Check each line of the data for "input", and copy the ones that have it.

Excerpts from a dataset
···
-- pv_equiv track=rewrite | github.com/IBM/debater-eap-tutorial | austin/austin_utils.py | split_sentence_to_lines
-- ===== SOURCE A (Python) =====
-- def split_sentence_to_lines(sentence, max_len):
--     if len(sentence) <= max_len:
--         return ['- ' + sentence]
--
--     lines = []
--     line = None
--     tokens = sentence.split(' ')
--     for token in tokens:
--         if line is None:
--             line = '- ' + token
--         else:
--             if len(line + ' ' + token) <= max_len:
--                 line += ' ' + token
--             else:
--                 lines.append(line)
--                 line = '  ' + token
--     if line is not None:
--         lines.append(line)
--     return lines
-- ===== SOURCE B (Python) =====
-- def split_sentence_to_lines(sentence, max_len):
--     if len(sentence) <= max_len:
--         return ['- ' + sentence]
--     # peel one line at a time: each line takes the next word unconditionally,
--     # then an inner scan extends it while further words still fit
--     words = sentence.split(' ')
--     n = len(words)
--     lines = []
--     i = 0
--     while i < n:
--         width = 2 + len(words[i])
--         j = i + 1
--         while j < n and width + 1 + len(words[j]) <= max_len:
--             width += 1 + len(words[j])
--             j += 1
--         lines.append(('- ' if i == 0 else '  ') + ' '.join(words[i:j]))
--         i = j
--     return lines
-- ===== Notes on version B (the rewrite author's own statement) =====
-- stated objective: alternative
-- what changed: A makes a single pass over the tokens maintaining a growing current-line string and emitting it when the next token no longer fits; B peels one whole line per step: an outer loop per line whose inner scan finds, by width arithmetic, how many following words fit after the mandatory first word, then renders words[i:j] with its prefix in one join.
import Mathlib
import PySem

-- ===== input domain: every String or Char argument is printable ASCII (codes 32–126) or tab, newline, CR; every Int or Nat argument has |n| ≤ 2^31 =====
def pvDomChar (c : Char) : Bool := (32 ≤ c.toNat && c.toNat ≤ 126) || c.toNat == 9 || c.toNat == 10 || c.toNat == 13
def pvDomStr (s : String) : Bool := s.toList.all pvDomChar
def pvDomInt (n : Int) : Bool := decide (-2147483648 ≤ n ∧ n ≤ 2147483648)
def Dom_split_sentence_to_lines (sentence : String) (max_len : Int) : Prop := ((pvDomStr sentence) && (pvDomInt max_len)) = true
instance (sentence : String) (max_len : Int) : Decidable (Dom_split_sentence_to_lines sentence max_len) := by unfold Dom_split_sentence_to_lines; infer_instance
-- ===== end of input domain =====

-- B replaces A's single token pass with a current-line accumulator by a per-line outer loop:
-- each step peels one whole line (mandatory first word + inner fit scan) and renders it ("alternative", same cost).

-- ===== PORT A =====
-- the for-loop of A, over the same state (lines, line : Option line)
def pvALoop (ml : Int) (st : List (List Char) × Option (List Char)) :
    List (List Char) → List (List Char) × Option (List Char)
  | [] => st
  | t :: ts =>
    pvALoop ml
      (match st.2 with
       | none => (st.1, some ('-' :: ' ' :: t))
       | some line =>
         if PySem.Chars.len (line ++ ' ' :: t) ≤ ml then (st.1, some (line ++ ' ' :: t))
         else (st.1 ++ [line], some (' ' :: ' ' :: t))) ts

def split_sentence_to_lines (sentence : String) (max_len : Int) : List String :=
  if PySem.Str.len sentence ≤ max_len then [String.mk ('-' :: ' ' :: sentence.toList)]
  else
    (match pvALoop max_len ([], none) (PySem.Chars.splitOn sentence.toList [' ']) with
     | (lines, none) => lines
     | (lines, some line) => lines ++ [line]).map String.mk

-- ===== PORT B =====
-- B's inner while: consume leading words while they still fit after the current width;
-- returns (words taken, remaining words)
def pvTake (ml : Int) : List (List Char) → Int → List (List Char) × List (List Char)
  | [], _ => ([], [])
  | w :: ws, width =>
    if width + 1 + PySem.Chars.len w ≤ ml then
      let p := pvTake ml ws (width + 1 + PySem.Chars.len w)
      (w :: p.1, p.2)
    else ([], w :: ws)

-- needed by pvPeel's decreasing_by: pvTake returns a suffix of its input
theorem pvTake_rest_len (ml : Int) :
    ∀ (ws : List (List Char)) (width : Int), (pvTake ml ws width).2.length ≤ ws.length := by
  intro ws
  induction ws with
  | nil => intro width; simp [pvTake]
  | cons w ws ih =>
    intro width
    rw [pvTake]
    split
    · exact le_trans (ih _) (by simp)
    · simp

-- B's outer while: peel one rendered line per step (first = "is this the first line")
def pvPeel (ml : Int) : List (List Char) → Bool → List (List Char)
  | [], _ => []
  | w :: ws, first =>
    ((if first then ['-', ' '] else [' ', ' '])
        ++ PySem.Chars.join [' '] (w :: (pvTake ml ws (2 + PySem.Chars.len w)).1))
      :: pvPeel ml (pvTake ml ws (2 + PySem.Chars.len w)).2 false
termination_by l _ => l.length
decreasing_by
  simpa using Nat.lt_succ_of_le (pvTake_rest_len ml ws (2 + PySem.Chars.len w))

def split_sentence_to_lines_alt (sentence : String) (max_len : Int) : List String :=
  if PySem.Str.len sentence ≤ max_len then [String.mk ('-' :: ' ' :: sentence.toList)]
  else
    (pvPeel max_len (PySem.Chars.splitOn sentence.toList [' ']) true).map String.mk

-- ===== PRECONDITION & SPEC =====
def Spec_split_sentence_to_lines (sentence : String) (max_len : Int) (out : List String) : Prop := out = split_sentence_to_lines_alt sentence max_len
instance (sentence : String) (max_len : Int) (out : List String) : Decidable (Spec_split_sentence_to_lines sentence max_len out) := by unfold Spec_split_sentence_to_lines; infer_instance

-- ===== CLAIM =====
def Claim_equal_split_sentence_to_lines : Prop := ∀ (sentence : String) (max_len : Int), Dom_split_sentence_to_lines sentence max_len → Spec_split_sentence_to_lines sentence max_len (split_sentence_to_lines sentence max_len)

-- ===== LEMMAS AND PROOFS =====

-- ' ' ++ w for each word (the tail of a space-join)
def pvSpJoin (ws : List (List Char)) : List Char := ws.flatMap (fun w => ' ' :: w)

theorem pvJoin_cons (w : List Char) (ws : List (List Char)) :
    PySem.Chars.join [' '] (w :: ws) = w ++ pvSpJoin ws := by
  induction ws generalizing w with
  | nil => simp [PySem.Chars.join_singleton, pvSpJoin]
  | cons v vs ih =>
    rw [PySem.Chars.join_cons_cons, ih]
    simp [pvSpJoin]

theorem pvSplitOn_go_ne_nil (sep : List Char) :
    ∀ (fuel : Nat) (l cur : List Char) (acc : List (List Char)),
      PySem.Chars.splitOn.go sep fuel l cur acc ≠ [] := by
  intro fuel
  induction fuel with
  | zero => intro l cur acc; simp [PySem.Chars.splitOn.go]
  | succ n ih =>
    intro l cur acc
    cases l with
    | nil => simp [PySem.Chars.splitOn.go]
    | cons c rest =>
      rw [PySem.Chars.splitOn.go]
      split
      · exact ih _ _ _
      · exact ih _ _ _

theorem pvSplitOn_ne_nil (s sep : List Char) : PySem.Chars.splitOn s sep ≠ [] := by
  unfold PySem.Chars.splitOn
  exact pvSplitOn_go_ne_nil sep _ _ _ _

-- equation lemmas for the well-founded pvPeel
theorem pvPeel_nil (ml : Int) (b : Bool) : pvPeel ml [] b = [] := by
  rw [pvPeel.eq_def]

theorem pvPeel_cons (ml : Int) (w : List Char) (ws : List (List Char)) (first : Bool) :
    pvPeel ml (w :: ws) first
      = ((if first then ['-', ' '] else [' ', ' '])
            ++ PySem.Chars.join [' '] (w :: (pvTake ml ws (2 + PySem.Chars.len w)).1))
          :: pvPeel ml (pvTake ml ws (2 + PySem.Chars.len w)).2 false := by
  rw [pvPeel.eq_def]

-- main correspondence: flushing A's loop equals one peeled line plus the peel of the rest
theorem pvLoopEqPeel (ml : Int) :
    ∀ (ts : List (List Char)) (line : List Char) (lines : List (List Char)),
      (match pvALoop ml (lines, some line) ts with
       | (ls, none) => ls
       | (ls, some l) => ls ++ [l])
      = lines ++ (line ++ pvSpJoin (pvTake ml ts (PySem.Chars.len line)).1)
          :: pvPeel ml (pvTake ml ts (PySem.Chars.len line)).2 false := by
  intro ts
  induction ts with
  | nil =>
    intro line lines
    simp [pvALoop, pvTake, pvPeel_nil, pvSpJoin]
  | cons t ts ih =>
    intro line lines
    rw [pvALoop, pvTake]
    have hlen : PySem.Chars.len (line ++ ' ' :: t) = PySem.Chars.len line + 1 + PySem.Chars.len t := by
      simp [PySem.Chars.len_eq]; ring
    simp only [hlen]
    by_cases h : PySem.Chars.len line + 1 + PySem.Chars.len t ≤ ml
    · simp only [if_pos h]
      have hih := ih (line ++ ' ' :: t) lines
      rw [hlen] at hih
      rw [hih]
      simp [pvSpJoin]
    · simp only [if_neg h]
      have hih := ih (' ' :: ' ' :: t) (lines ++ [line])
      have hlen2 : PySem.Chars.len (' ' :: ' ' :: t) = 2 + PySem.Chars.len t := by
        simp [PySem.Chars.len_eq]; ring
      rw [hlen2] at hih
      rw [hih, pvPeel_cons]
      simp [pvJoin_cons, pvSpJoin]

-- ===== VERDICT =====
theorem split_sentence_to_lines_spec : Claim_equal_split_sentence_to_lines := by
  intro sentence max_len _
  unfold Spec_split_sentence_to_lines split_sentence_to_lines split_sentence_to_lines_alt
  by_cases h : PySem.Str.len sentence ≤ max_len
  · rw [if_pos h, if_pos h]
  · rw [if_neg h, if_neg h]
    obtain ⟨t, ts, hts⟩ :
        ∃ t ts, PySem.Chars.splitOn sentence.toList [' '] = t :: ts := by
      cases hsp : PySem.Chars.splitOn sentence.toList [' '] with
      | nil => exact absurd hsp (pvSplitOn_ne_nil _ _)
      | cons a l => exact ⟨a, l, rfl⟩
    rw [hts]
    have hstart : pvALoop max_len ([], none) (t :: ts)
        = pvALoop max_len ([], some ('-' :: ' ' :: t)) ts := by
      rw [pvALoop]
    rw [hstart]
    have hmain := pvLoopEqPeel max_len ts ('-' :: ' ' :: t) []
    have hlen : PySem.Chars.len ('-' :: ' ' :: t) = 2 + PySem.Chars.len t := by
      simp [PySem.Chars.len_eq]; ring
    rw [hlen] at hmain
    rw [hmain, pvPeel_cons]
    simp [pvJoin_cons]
···
** YOUR RESPONSE **
-- ===== input domain: every String or Char argument is printable ASCII (codes 32–126) or tab, newline, CR; every Int or Nat argument has |n| ≤ 2^31 =====
-- ===== end of input domain =====
-- needed by pvPeel's decreasing_by: pvTake returns a suffix of its input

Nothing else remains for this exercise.